In order to strengthen the mechanisms of corporate governance, the internal and external auditors should be mutually support and cooperate. (Gramling and Myers, 2003).
The barriers to the contribution of the external and internal audit
The corporate frauds such as Enron and other recent audit failures have highlighted the importance of auditor independence as a global issue. According to Mautz and Sharaf (1961), "auditor independence is a cornerstone of the auditing profession, and a crucial element in the statutory corporate reporting process." An auditor is expected to be free from undue influence which may affect his own opinion about the state of affairs of his client's business. The auditor is required to be independent and also be seen to be independent by stakeholders of the company he is reporting on.
Dictionary of International Accounting Terms (2001) defines "audit independence as an individual who should have no personal or financial involvement with a client." Louwers et al. (2007) defines "independence as a mental attitude and physical appearance which the auditor would not influenced by others in judgment and decision making." However, Whittington & Pany (2004) concluded that "auditor independence is relative and not absolute. Commonly there are five threats to auditor independence are identified. These are self-interest, self-review, advocacy, familiarity and intimidation threat." (Cosserat, 2004)
The elements that give rise to these threats include tenure, rendering of non audit services, ability of managers to influence the compensation of auditors, size of the audit and strength of audit committee. Other factors included large size of audit fees, highly competitive audit service market, and non existence of audit committees.

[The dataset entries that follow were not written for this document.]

lemma A_kpass (P : List (Int × Int × Int)) (W H i j : Int)
    (hok : ∀ p ∈ P, okItem W H p)
    (hi1 : 1 ≤ i) (hiH : i ≤ H) (hj1 : 1 ≤ j) (hjW : j ≤ W) :
    ∀ (m : Nat) (k : Int) (DP : PySem.Dict (Int × Int × Int) Int), 1 ≤ k →
    k + (m : Int) = (P.length : Int) + 1 →
    (∀ a b c, 0 ≤ a → a ≤ H → 0 ≤ b → b ≤ W → 0 ≤ c → c ≤ (P.length : Int) →
      DP.getD (a, b, c) 0 = if a ≤ 0 ∨ b ≤ 0 ∨ c ≤ 0 ∨ a < i ∨ (a = i ∧ (b < j ∨ (b = j ∧ c < k)))
        then knapPre P c a b else 0) →
    ∀ a b c, 0 ≤ a → a ≤ H → 0 ≤ b → b ≤ W → 0 ≤ c → c ≤ (P.length : Int) →
      ((PySem.List.pyRange k ((P.length : Int) + 1) 1).foldl (fun DP k =>
        let item := PySem.List.pyGetD P (k - 1) (0, 0, 0)
        let value := item.1
        let weight := item.2.1
        let height := item.2.2
        if i - height ≥ 0 ∧ j - weight ≥ 0 then
          DP.insert (i, j, k)
            (max (max (DP.getD (i, j, k) 0) (DP.getD (i, j, k - 1) 0))
                 (DP.getD (i - height, j - weight, k - 1) 0 + value))
        else
          DP.insert (i, j, k)
            (max (DP.getD (i, j, k) 0) (DP.getD (i, j, k - 1) 0))) DP).getD (a, b, c) 0
      = if a ≤ 0 ∨ b ≤ 0 ∨ c ≤ 0 ∨ a < i ∨ (a = i ∧ (b < j ∨ b = j))
        then knapPre P c a b else 0 := by
  intro m
  induction m with
  | zero =>
    intro k DP hk1 hkm hDP a b c ha0 haH hb0 hbW hc0 hcn
    rw [PySem.List.pyRange_one_eq_nil (by omega)]
    simp only [List.foldl_nil]
    rw [hDP a b c ha0 haH hb0 hbW hc0 hcn]
    by_cases hc : a ≤ 0 ∨ b ≤ 0 ∨ c ≤ 0 ∨ a < i ∨ (a = i ∧ (b < j ∨ b = j))
    · rw [if_pos (by omega), if_pos hc]
    · rw [if_neg (by omega), if_neg hc]
  | succ m ih =>
    intro k DP hk1 hkm hDP a b c ha0 haH hb0 hbW hc0 hcn
    rw [PySem.List.pyRange_one_cons (show k < (P.length : Int) + 1 by omega)]
    simp only [List.foldl_cons]
    refine ih (k + 1) _ (by omega) (by push_cast at hkm ⊢; omega) ?_ a b c ha0 haH hb0 hbW hc0 hcn
    intro a2 b2 c2 ha02 haH2 hb02 hbW2 hc02 hcn2
    -- the single step writing cell (i, j, k)
    have hklen : (k - 1).toNat < P.length := by omega
    have hget : PySem.List.pyGetD P (k - 1) (0, 0, 0) = P[(k - 1).toNat]'hklen :=
      PySem.List.pyGetD_eq_getElem P (0, 0, 0) (by omega) (by omega)
    simp only [hget]
    have hmem : P[(k - 1).toNat]'hklen ∈ P := List.getElem_mem hklen
    set p := P[(k - 1).toNat]'hklen with hpdef
    obtain ⟨hok1, hok2⟩ := hok p hmem
    by_cases hcond : i - p.2.2 ≥ 0 ∧ j - p.2.1 ≥ 0
    · rw [if_pos hcond, PySem.Dict.getD_insert]
      have hh0 : 0 ≤ p.2.2 := by
        by_contra hcc; exact hok1 ⟨by omega, by omega⟩
      have hw0 : 0 ≤ p.2.1 := by
        by_contra hcc; exact hok2 ⟨by omega, by omega⟩
      by_cases habc : a2 = i ∧ b2 = j ∧ c2 = k
      · rw [if_pos (show ((a2, b2, c2) : Int × Int × Int) = (i, j, k) by
            rw [habc.1, habc.2.1, habc.2.2]), habc.1, habc.2.1, habc.2.2]
        have h1 : DP.getD (i, j, k) 0 = 0 := by
          rw [hDP i j k (by omega) hiH (by omega) hjW (by omega) (by omega), if_neg (by omega)]
        have h2 : DP.getD (i, j, k - 1) 0 = knapPre P (k - 1) i j := by
          rw [hDP i j (k - 1) (by omega) hiH (by omega) hjW (by omega) (by omega),
            if_pos (by omega)]
        have h3 : DP.getD (i - p.2.2, j - p.2.1, k - 1) 0
            = knapPre P (k - 1) (i - p.2.2) (j - p.2.1) := by
          rw [hDP (i - p.2.2) (j - p.2.1) (k - 1) (by omega) (by omega) (by omega) (by omega)
            (by omega) (by omega), if_pos (by omega)]
        rw [h1, h2, h3, max_eq_right (knapPre_nonneg P (k - 1) i j), if_pos (by omega),
          knapPre_succ P k hk1 hklen i j hi1 hj1, ← hpdef, if_pos ⟨by omega, by omega⟩]
      · rw [if_neg (show ¬(((a2, b2, c2) : Int × Int × Int) = (i, j, k)) by
            simp only [Prod.mk.injEq]; omega),
          hDP a2 b2 c2 ha02 haH2 hb02 hbW2 hc02 hcn2]
        by_cases hc1 : a2 ≤ 0 ∨ b2 ≤ 0 ∨ c2 ≤ 0 ∨ a2 < i ∨ (a2 = i ∧ (b2 < j ∨ (b2 = j ∧ c2 < k)))
        · rw [if_pos hc1, if_pos (by omega)]
        · rw [if_neg hc1, if_neg (by omega)]
    · rw [if_neg hcond, PySem.Dict.getD_insert]
      by_cases habc : a2 = i ∧ b2 = j ∧ c2 = k
      · rw [if_pos (show ((a2, b2, c2) : Int × Int × Int) = (i, j, k) by
            rw [habc.1, habc.2.1, habc.2.2]), habc.1, habc.2.1, habc.2.2]
        have h1 : DP.getD (i, j, k) 0 = 0 := by
          rw [hDP i j k (by omega) hiH (by omega) hjW (by omega) (by omega), if_neg (by omega)]
        have h2 : DP.getD (i, j, k - 1) 0 = knapPre P (k - 1) i j := by
          rw [hDP i j (k - 1) (by omega) hiH (by omega) hjW (by omega) (by omega),
            if_pos (by omega)]
        rw [h1, h2, max_eq_right (knapPre_nonneg P (k - 1) i j), if_pos (by omega),
          knapPre_succ P k hk1 hklen i j hi1 hj1, ← hpdef, if_neg (by omega)]
      · rw [if_neg (show ¬(((a2, b2, c2) : Int × Int × Int) = (i, j, k)) by
            simp only [Prod.mk.injEq]; omega),
          hDP a2 b2 c2 ha02 haH2 hb02 hbW2 hc02 hcn2]
        by_cases hc1 : a2 ≤ 0 ∨ b2 ≤ 0 ∨ c2 ≤ 0 ∨ a2 < i ∨ (a2 = i ∧ (b2 < j ∨ (b2 = j ∧ c2 < k)))
        · rw [if_pos hc1, if_pos (by omega)]
        · rw [if_neg hc1, if_neg (by omega)]

lemma A_jpass (P : List (Int × Int × Int)) (W H i : Int)
    (hok : ∀ p ∈ P, okItem W H p) (hi1 : 1 ≤ i) (hiH : i ≤ H) :
    ∀ (m : Nat) (j : Int) (DP : PySem.Dict (Int × Int × Int) Int), 1 ≤ j →
    j + (m : Int) = W + 1 →
    (∀ a b c, 0 ≤ a → a ≤ H → 0 ≤ b → b ≤ W → 0 ≤ c → c ≤ (P.length : Int) →
      DP.getD (a, b, c) 0 = if a ≤ 0 ∨ b ≤ 0 ∨ c ≤ 0 ∨ a < i ∨ (a = i ∧ b < j)
        then knapPre P c a b else 0) →
    ∀ a b c, 0 ≤ a → a ≤ H → 0 ≤ b → b ≤ W → 0 ≤ c → c ≤ (P.length : Int) →
      ((PySem.List.pyRange j (W + 1) 1).foldl (fun DP j =>
        (PySem.List.pyRange 1 ((P.length : Int) + 1) 1).foldl (fun DP k =>
          let item := PySem.List.pyGetD P (k - 1) (0, 0, 0)
          let value := item.1
          let weight := item.2.1
          let height := item.2.2
          if i - height ≥ 0 ∧ j - weight ≥ 0 then
            DP.insert (i, j, k)
              (max (max (DP.getD (i, j, k) 0) (DP.getD (i, j, k - 1) 0))
                   (DP.getD (i - height, j - weight, k - 1) 0 + value))
          else
            DP.insert (i, j, k)
              (max (DP.getD (i, j, k) 0) (DP.getD (i, j, k - 1) 0))) DP) DP).getD (a, b, c) 0
      = if a ≤ 0 ∨ b ≤ 0 ∨ c ≤ 0 ∨ a < i ∨ a = i then knapPre P c a b else 0 := by
  intro m
  induction m with
  | zero =>
    intro j DP hj1 hjm hDP a b c ha0 haH hb0 hbW hc0 hcn
    rw [PySem.List.pyRange_one_eq_nil (show W + 1 ≤ j by omega)]
    simp only [List.foldl_nil]
    rw [hDP a b c ha0 haH hb0 hbW hc0 hcn]
    by_cases hc : a ≤ 0 ∨ b ≤ 0 ∨ c ≤ 0 ∨ a < i ∨ a = i
    · rw [if_pos (by omega), if_pos hc]
    · rw [if_neg (by omega), if_neg hc]
  | succ m ih =>
    intro j DP hj1 hjm hDP a b c ha0 haH hb0 hbW hc0 hcn
    rw [PySem.List.pyRange_one_cons (show j < W + 1 by omega)]
    simp only [List.foldl_cons]
    refine ih (j + 1) _ (by omega) (by push_cast at hjm; omega) ?_ a b c ha0 haH hb0 hbW hc0 hcn
    intro a2 b2 c2 ha02 haH2 hb02 hbW2 hc02 hcn2
    rw [A_kpass P W H i j hok hi1 hiH hj1 (by omega) P.length 1 DP (le_refl 1)
      (by omega)
      (fun a3 b3 c3 ha03 haH3 hb03 hbW3 hc03 hcn3 => by
        rw [hDP a3 b3 c3 ha03 haH3 hb03 hbW3 hc03 hcn3]
        by_cases hc1 : a3 ≤ 0 ∨ b3 ≤ 0 ∨ c3 ≤ 0 ∨ a3 < i ∨ (a3 = i ∧ b3 < j)
        · rw [if_pos hc1, if_pos (by omega)]
        · rw [if_neg hc1, if_neg (by omega)])
      a2 b2 c2 ha02 haH2 hb02 hbW2 hc02 hcn2]
    by_cases hc2 : a2 ≤ 0 ∨ b2 ≤ 0 ∨ c2 ≤ 0 ∨ a2 < i ∨ (a2 = i ∧ (b2 < j ∨ b2 = j))
    · rw [if_pos hc2, if_pos (by omega)]
    · rw [if_neg hc2, if_neg (by omega)]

Different researchers have recognised the auditor independence also as an ethical issue. Mednick (1990) stated that "there should be more emphasis on developing professional ethics in order to overcome the problems related to auditor independence." Ethics are important to the auditors because it helps the auditors to decide the concept of right and wrong and how to react in difficult situations. Therefore, codes of ethics are relatively important as rules in the accounting profession.
On the one hand, external auditors need to evaluate the internal auditors' functions such as the internal auditors' competence, objectivity, and work performance when conducting an independent audit for a large company who has an internal audit staff. The effective independent audit is to provide adequate lines of communication between the internal and external auditors.
This aspect is extremely important because of the working team relationship that must exist. If it does not exist, it is likely that this aspect can significantly influence many audit decisions made by the external auditors. Thus, because of the nature of this relationship, communication problems can affect the outcome of an effective and efficient independent audit.
The internal audit has moved from being an extension of financial control, focussing on financial accounts and the operation of routine internal financial controls in many companies. The external auditor's responsibilities role in corporate governance is fundamental complements in helping to achieve the desired aims of corporate governance. It expressed that financial information is important to the growth of any economy. There have been some of the corporate scandals happened over the years and this has raised questions about the independence of the auditor in the discharge of his statutory function. The way to improve the communication between internal and external auditors is to recognize the barriers that may cause problems. Various training and educational efforts can be offered once the problems have been identified.